Silly question about rain boots in Venice

Jan 26th, 2010, 11:56 AM
Original Poster
Join Date: Jan 2004
Posts: 129
Silly question about rain boots in Venice

Just curious. Anyone had to buy those rubber waders/ rain boots in Venice? How much do they cost? Where do you buy them? Do they go over your shoes?

Thank you
kasialouise is offline  
Jan 26th, 2010, 12:53 PM
Join Date: Jun 2007
Posts: 512
The ones I've seen are juts regular rain boots/wellies (in all kinds of colors) - they just go on like boots...don't know if they see the over-the-shoe-type. I can't remember the cost...certainly more than in the US because of the Euro...but not expensive enough for me to consider packing my own...if that makes sense! Honestly? I've been many times during high water and I've never needed rain boots - they set up wooden walkways with planks for you to walk on (although they would have come in handy I guess and I'd have worn them if I had some.)
CasaDelCipresso is offline  
Jan 26th, 2010, 03:14 PM
Join Date: Oct 2008
Posts: 4,281
This is funny. My very first question of Fodors was about tides in Venice. And this was a very useful answer that I received about 18 months ago.
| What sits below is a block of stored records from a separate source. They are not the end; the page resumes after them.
-- pv_equiv track=rewrite | github.com/BlackOtto9911/kronecker_algorithm | kronecker_algorithm_ver_4.py | check_constant_term_division
-- ===== SOURCE A (Python) =====
-- def check_constant_term_division(x, y, const):
--     numerator = 0
--     denominator = 1
--     n = len(x)
--
--     # вычисляем все знаменатели
--     denominators = []
--     for i in range(n):
--         d = 1
--         for j in range(n):
--             if i != j:
--                 d *= (x[i] - x[j])
--         denominators.append(d)
--
--     # собираем общий знаменатель для всех дробей
--     for d in denominators: denominator *= d
--
--     # собираем числитель
--     for i in range(n):
--         term_num = y[i]
--         for j in range(n):
--             if i != j:
--                 term_num *= (-x[j])
--         term_num *= denominator // denominators[i]
--         numerator += term_num
--
--     if numerator % denominator != 0: return False
--
--     const_int = numerator // denominator
--
--     if const_int == 0: return False
--     if const % const_int != 0: return False
--
--     return True
-- ===== SOURCE B (Python) =====
-- def check_constant_term_division(x, y, const):
--     # Accumulate the interpolated constant term as one running exact fraction
--     # num/den instead of A's denominators list + common denominator + scaling.
--     num, den = 0, 1
--     for i, xi in enumerate(x):
--         d, t = 1, y[i]
--         for j, xj in enumerate(x):
--             if j != i:
--                 d *= xi - xj
--                 t *= -xj
--         num, den = num * d + t * den, den * d
--     if num % den != 0:
--         return False
--     c = num // den
--     return c != 0 and const % c == 0
-- ===== Notes on version B (the rewrite author's own statement) =====
-- stated objective: simpler
-- what changed: B drops A's denominators list, common-denominator product and per-term 'denominator // denominators[i]' scaling, instead fusing everything into one pass that accumulates the constant term as a single running exact fraction num/den (num,den = num*d + t*den, den*d).
import Mathlib
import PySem

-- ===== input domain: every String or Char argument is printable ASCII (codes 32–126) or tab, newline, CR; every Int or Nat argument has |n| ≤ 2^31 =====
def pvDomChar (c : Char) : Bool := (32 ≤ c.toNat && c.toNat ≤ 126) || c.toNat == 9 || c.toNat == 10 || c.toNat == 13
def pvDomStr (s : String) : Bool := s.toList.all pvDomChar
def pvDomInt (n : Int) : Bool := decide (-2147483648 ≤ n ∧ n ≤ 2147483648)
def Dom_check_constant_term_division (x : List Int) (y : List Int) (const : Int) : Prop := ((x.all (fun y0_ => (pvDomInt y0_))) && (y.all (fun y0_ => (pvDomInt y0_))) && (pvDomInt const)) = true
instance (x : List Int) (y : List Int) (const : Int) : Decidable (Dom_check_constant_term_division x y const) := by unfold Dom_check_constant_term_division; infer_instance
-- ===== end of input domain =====

-- B replaces A's denominators list + common denominator + per-term scaling division by one
-- fused pass accumulating the constant term as a running exact fraction (return value only).

-- ===== PORT A =====
def check_constant_term_division (x : List Int) (y : List Int) (const : Int) : Bool :=
  let n : Int := x.length
  let denominators : List Int := (PySem.List.pyRange 0 n 1).foldl (fun acc i =>
    acc ++ [(PySem.List.pyRange 0 n 1).foldl (fun d j =>
      if i ≠ j then d * (PySem.List.pyGetD x i 0 - PySem.List.pyGetD x j 0) else d) 1]) []
  let denominator : Int := denominators.foldl (fun acc d => acc * d) 1
  let numerator : Int := (PySem.List.pyRange 0 n 1).foldl (fun num i =>
    num + ((PySem.List.pyRange 0 n 1).foldl (fun t j =>
      if i ≠ j then t * (-(PySem.List.pyGetD x j 0)) else t) (PySem.List.pyGetD y i 0))
      * PySem.Int.floordiv denominator (PySem.List.pyGetD denominators i 0)) 0
  if PySem.Int.mod numerator denominator ≠ 0 then false
  else
    let const_int := PySem.Int.floordiv numerator denominator
    if const_int = 0 then false
    else if PySem.Int.mod const const_int ≠ 0 then false
    else true

-- ===== PORT B =====
def check_constant_term_division_alt (x : List Int) (y : List Int) (const : Int) : Bool :=
  let nd : Int × Int := (PySem.List.enumerate x).foldl (fun p ix =>
    let dt : Int × Int := (PySem.List.enumerate x).foldl (fun q jx =>
      if jx.1 ≠ ix.1 then (q.1 * (ix.2 - jx.2), q.2 * (-jx.2)) else q)
      (1, PySem.List.pyGetD y ix.1 0)
    (p.1 * dt.1 + dt.2 * p.2, p.2 * dt.1)) (0, 1)
  if PySem.Int.mod nd.1 nd.2 ≠ 0 then false
  else
    let c := PySem.Int.floordiv nd.1 nd.2
    decide (c ≠ 0) && decide (PySem.Int.mod const c = 0)

-- ===== PRECONDITION & SPEC =====
-- Pre_ excludes exactly the inputs on which A raises: duplicate x values (ZeroDivisionError
-- from a zero denominator) and y shorter than x (IndexError at y[i]).
def Pre_check_constant_term_division (x : List Int) (y : List Int) (const : Int) : Prop :=
  x.Nodup ∧ x.length ≤ y.length
instance (x : List Int) (y : List Int) (const : Int) : Decidable (Pre_check_constant_term_division x y const) := by unfold Pre_check_constant_term_division; infer_instance
def pvWitness_check_constant_term_division : List Int × List Int × Int := ([0, 2], [4, 6], 4)

def Spec_check_constant_term_division (x : List Int) (y : List Int) (const : Int) (out : Bool) : Prop := out = check_constant_term_division_alt x y const
instance (x : List Int) (y : List Int) (const : Int) (out : Bool) : Decidable (Spec_check_constant_term_division x y const out) := by unfold Spec_check_constant_term_division; infer_instance

-- ===== CLAIM (what is proved, stated in full; the proofs are below) =====
def Claim_equal_check_constant_term_division : Prop := ∀ (x : List Int) (y : List Int) (const : Int), Dom_check_constant_term_division x y const → Pre_check_constant_term_division x y const → Spec_check_constant_term_division x y const (check_constant_term_division x y const)

-- ===== LEMMAS AND PROOFS =====

-- d_i and t_i as A's inner folds over range(n)
def pvD (x : List Int) (i : Int) : Int :=
  (PySem.List.pyRange 0 (x.length : Int) 1).foldl (fun d j =>
    if i ≠ j then d * (PySem.List.pyGetD x i 0 - PySem.List.pyGetD x j 0) else d) 1
def pvT (x : List Int) (y : List Int) (i : Int) : Int :=
  (PySem.List.pyRange 0 (x.length : Int) 1).foldl (fun t j =>
    if i ≠ j then t * (-(PySem.List.pyGetD x j 0)) else t) (PySem.List.pyGetD y i 0)

-- recursive product / cross-sum of a list of (d, t) pairs
def pvP : List (Int × Int) → Int
  | [] => 1
  | e :: l => e.1 * pvP l
def pvN : List (Int × Int) → Int
  | [] => 0
  | e :: l => e.2 * pvP l + e.1 * pvN l

theorem pv_exact_floordiv (b m : Int) (hb : b ≠ 0) : PySem.Int.floordiv (b * m) b = m := by
  have h := PySem.Int.floordiv_mul_add_mod (b * m) b
  have hmod : PySem.Int.mod (b * m) b = 0 :=
    (PySem.Int.mod_eq_zero_iff_dvd _ _).mpr ⟨m, rfl⟩
  rw [hmod, add_zero] at h
  have := mul_right_cancel₀ hb (h.trans (mul_comm b m))
  exact this

theorem pv_P_map (f g : Int → Int) (l : List Int) :
    pvP (l.map (fun i => (f i, g i))) = (l.map f).prod := by
  induction l with
  | nil => simp [pvP]
  | cons a l ih => simp [pvP, ih]

theorem pv_N_map (f g : Int → Int) (l : List Int) (hl : l.Nodup) :
    pvN (l.map (fun i => (f i, g i)))
      = (l.map (fun i => g i * ((l.erase i).map f).prod)).sum := by
  induction l with
  | nil => simp [pvN]
  | cons a l ih =>
    have ha : a ∉ l := (List.nodup_cons.mp hl).1
    have hl' : l.Nodup := (List.nodup_cons.mp hl).2
    simp only [List.map_cons, pvN, pv_P_map, List.sum_cons, List.erase_cons_head]
    rw [ih hl']
    congr 1
    have h1 : ∀ i ∈ l, g i * ((((a :: l).erase i)).map f).prod
        = f a * (g i * ((l.erase i).map f).prod) := by
      intro i hi
      have hia : i ≠ a := fun h => ha (h ▸ hi)
      rw [List.erase_cons_tail (by simp; exact fun h => hia h.symm)]
      simp only [List.map_cons, List.prod_cons]
      ring
    rw [List.map_congr_left h1, List.sum_map_mul_left]

theorem pv_fold_ne_zero (l : List Int) (c : Int → Prop) [DecidablePred c] (h : Int → Int)
    (init : Int) (h0 : init ≠ 0) (hf : ∀ j ∈ l, c j → h j ≠ 0) :
    l.foldl (fun d j => if c j then d * h j else d) init ≠ 0 := by
  induction l generalizing init with
  | nil => simpa
  | cons a l ih =>
    simp only [List.foldl_cons]
    by_cases hc : c a
    · simp only [hc, if_pos]
      exact ih _ (mul_ne_zero h0 (hf a (List.mem_cons_self) hc))
        (fun j hj hcj => hf j (List.mem_cons_of_mem _ hj) hcj)
    · simp only [hc, if_neg, not_false_iff]
      exact ih _ h0 (fun j hj hcj => hf j (List.mem_cons_of_mem _ hj) hcj)

theorem pv_D_ne_zero (x : List Int) (hx : x.Nodup) (i : Int)
    (hi : i ∈ PySem.List.pyRange 0 (x.length : Int) 1) : pvD x i ≠ 0 := by
  unfold pvD
  apply pv_fold_ne_zero
  · exact one_ne_zero
  · intro j hj hij
    rw [PySem.List.mem_pyRange_one] at hi hj
    rw [PySem.List.pyGetD_eq_getElem x 0 hi.1 hi.2,
        PySem.List.pyGetD_eq_getElem x 0 hj.1 hj.2]
    intro hzero
    have hEq := sub_eq_zero.mp hzero
    have : i.toNat = j.toNat := (List.Nodup.getElem_inj_iff hx).mp hEq
    exact hij (by omega)

-- the common final guard sequence, in A's shape
def pvFinal (N D const : Int) : Bool :=
  if PySem.Int.mod N D ≠ 0 then false
  else
    let c := PySem.Int.floordiv N D
    if c = 0 then false
    else if PySem.Int.mod const c ≠ 0 then false
    else true

def pvL (x y : List Int) : List (Int × Int) :=
  (PySem.List.pyRange 0 (x.length : Int) 1).map (fun i => (pvD x i, pvT x y i))

theorem pv_final_eq (N D const : Int) :
    pvFinal N D const
      = (if PySem.Int.mod N D ≠ 0 then false
         else decide (PySem.Int.floordiv N D ≠ 0)
              && decide (PySem.Int.mod const (PySem.Int.floordiv N D) = 0)) := by
  unfold pvFinal
  split_ifs <;> simp_all

theorem pv_genA (n : Nat) (dF tF : Int → Int) (const : Int)
    (hd : ∀ i ∈ PySem.List.pyRange 0 (n : Int) 1, dF i ≠ 0) :
    (let nn : Int := n
     let denominators : List Int := (PySem.List.pyRange 0 nn 1).foldl (fun acc i => acc ++ [dF i]) []
     let denominator : Int := denominators.foldl (fun acc d => acc * d) 1
     let numerator : Int := (PySem.List.pyRange 0 nn 1).foldl (fun num i =>
        num + tF i * PySem.Int.floordiv denominator (PySem.List.pyGetD denominators i 0)) 0
     if PySem.Int.mod numerator denominator ≠ 0 then false
     else
       let const_int := PySem.Int.floordiv numerator denominator
       if const_int = 0 then false
       else if PySem.Int.mod const const_int ≠ 0 then false
       else true)
    = pvFinal (pvN ((PySem.List.pyRange 0 (n : Int) 1).map fun i => (dF i, tF i)))
        (pvP ((PySem.List.pyRange 0 (n : Int) 1).map fun i => (dF i, tF i))) const := by
  have hR : (PySem.List.pyRange 0 (n : Int) 1).Nodup := PySem.List.nodup_pyRange_one 0 _
  simp only [PySem.List.foldl_append_singleton_eq_map, List.nil_append]
  have hprod : ((PySem.List.pyRange 0 (n : Int) 1).map dF).foldl (fun acc d => acc * d) 1
      = pvP ((PySem.List.pyRange 0 (n : Int) 1).map fun i => (dF i, tF i)) := by
    rw [pv_P_map, List.prod_eq_foldl]
  rw [hprod]
  have hnum : (PySem.List.pyRange 0 (n : Int) 1).foldl (fun num i =>
      num + tF i * PySem.Int.floordiv
        (pvP ((PySem.List.pyRange 0 (n : Int) 1).map fun i => (dF i, tF i)))
        (PySem.List.pyGetD ((PySem.List.pyRange 0 (n : Int) 1).map dF) i 0)) 0
      = pvN ((PySem.List.pyRange 0 (n : Int) 1).map fun i => (dF i, tF i)) := by
    rw [PySem.List.foldl_add _ (fun i => tF i * PySem.Int.floordiv
        (pvP ((PySem.List.pyRange 0 (n : Int) 1).map fun i => (dF i, tF i)))
        (PySem.List.pyGetD ((PySem.List.pyRange 0 (n : Int) 1).map dF) i 0)) 0, zero_add]
    have hpt : ∀ i ∈ PySem.List.pyRange 0 (n : Int) 1,
        tF i * PySem.Int.floordiv
          (pvP ((PySem.List.pyRange 0 (n : Int) 1).map fun i => (dF i, tF i)))
          (PySem.List.pyGetD ((PySem.List.pyRange 0 (n : Int) 1).map dF) i 0)
        = tF i * (((PySem.List.pyRange 0 (n : Int) 1).erase i).map dF).prod := by
      intro i hi
      have hb := PySem.List.mem_pyRange_one.mp hi
      rw [PySem.List.pyGetD_map_pyRange_of_nonneg dF _ i 0 hb.1 hb.2, pv_P_map,
          ← List.prod_map_erase dF hi, pv_exact_floordiv _ _ (hd i hi)]
    rw [List.map_congr_left hpt, ← pv_N_map dF tF _ hR]
  rw [hnum]
  rfl

theorem pv_A_eq (x y : List Int) (const : Int) (hx : x.Nodup) :
    check_constant_term_division x y const
      = pvFinal (pvN (pvL x y)) (pvP (pvL x y)) const :=
  pv_genA x.length (pvD x) (pvT x y) const (fun i hi => pv_D_ne_zero x hx i hi)

theorem pv_pair_fold (l : List Int) (i : Int) (f g : Int → Int) (a b : Int) :
    l.foldl (fun (q : Int × Int) j => if j ≠ i then (q.1 * f j, q.2 * g j) else q) (a, b)
      = (l.foldl (fun d j => if i ≠ j then d * f j else d) a,
         l.foldl (fun t j => if i ≠ j then t * g j else t) b) := by
  induction l generalizing a b with
  | nil => rfl
  | cons c l ih =>
    simp only [List.foldl_cons]
    by_cases h : c = i
    · subst h
      rw [if_neg (by simp), if_neg (by simp), if_neg (by simp)]
      exact ih a b
    · rw [if_pos h, if_pos (fun e => h e.symm), if_pos (fun e => h e.symm)]
      exact ih _ _

theorem pv_B_outer (l : List Int) (dF tF : Int → Int) (a b : Int) :
    l.foldl (fun (p : Int × Int) i => (p.1 * dF i + tF i * p.2, p.2 * dF i)) (a, b)
      = (a * pvP (l.map fun i => (dF i, tF i)) + b * pvN (l.map fun i => (dF i, tF i)),
         b * pvP (l.map fun i => (dF i, tF i))) := by
  induction l generalizing a b with
  | nil => simp [pvP, pvN]
  | cons c l ih =>
    simp only [List.foldl_cons, List.map_cons, pvP, pvN, ih, Prod.mk.injEq]
    constructor <;> ring

theorem pv_B_eq (x y : List Int) (const : Int) :
    check_constant_term_division_alt x y const
      = (if PySem.Int.mod (pvN (pvL x y)) (pvP (pvL x y)) ≠ 0 then false
         else decide (PySem.Int.floordiv (pvN (pvL x y)) (pvP (pvL x y)) ≠ 0)
              && decide (PySem.Int.mod const
                  (PySem.Int.floordiv (pvN (pvL x y)) (pvP (pvL x y))) = 0)) := by
  simp only [check_constant_term_division_alt]
  rw [PySem.List.enumerate_eq_map_pyRange x 0]
  simp only [List.foldl_map, PySem.List.len]
  have hbody : ∀ (p : Int × Int), ∀ i ∈ PySem.List.pyRange 0 (x.length : Int) 1,
      (p.1 * ((PySem.List.pyRange 0 (x.length : Int) 1).foldl
          (fun (q : Int × Int) j => if j ≠ i
            then (q.1 * (PySem.List.pyGetD x i 0 - PySem.List.pyGetD x j 0),
                  q.2 * (-(PySem.List.pyGetD x j 0))) else q)
          (1, PySem.List.pyGetD y i 0)).1
        + ((PySem.List.pyRange 0 (x.length : Int) 1).foldl
          (fun (q : Int × Int) j => if j ≠ i
            then (q.1 * (PySem.List.pyGetD x i 0 - PySem.List.pyGetD x j 0),
                  q.2 * (-(PySem.List.pyGetD x j 0))) else q)
          (1, PySem.List.pyGetD y i 0)).2 * p.2,
       p.2 * ((PySem.List.pyRange 0 (x.length : Int) 1).foldl
          (fun (q : Int × Int) j => if j ≠ i
            then (q.1 * (PySem.List.pyGetD x i 0 - PySem.List.pyGetD x j 0),
                  q.2 * (-(PySem.List.pyGetD x j 0))) else q)
          (1, PySem.List.pyGetD y i 0)).1)
      = (p.1 * pvD x i + pvT x y i * p.2, p.2 * pvD x i) := by
    intro p i _
    rw [pv_pair_fold]
    rfl
  rw [PySem.List.foldl_congr_mem _ _
      (fun (p : Int × Int) (i : Int) => (p.1 * pvD x i + pvT x y i * p.2, p.2 * pvD x i))
      (0, 1) hbody]
  rw [pv_B_outer]
  simp only [zero_mul, one_mul, zero_add, pvL]
  rfl

-- ===== VERDICT (by name: the statement is the Claim_ definition above) =====
theorem check_constant_term_division_spec : Claim_equal_check_constant_term_division := by
  intro x y const _ hpre
  unfold Spec_check_constant_term_division
  rw [pv_A_eq x y const hpre.1, pv_final_eq, pv_B_eq]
“Try this website”. http://www.oconnells.com.au/

El cheapo over boots can be bought – I think they cost about 15 Euro – made of plastic. They go over your shoes, and look pretty horrible. We never tried them.

Your hotel may have rubber boots that you can borrow, or otherwise boots cost about 30 Euro. Once there is a high tide forecast, then boots appear at lots of shops. They can be very stylish – think mauve boots with a stacked heel - or your garden varieties of “wellies”.

Acqua Alta is tidal, not “flooding”, and so goes to a 12 hour cycle. San Marco floods first, particularly the north side (the clock tower and Quadri side). The area around Rialto floods less, as it is higher – hence its name – Rio = land, alto = alta = higher. Dorsoduro also floods less. It’s quite fun, as a difference in elevation of only a few inches makes all the difference.

Boots are worth having, because there’s nothing worse than being confined to your hotel for a precious two or three hours while you wait for the tide to subside.

Flooding is not inevitable – it depends on tide levels, and weather conditions as well. Once a tide higher than say 90 cm is forecast, then you’ll need boots to get around.
Peter_S_Aus is offline  
Jan 26th, 2010, 05:52 PM
Join Date: Oct 2008
Posts: 1,358
I took these pics on 1st of December 2005.


This is the worst acqua alta I have had but also fun and was a great photo chance to be honest. Sky was blue and Piazza San Marco underwater, that was surreal. About 60 cm deep (that was almost the hight of the elevated walkway)at the deepest part in on Piazza San Marco, that's about 120cm above sea level. On the photos you can see people wearing green wellies borrowed from the hotels or, those colorful over the shoes plastic soft boots that can be tied above knees. When a serious acqua alta occurs, shops on the street hangs them outside so you can see where to buy or there are men carrying those to sell on the streets. I bought a pair at a shop for about 12€ then. As it is a tidal thing, it started early morning and ended by noon, as often is the case.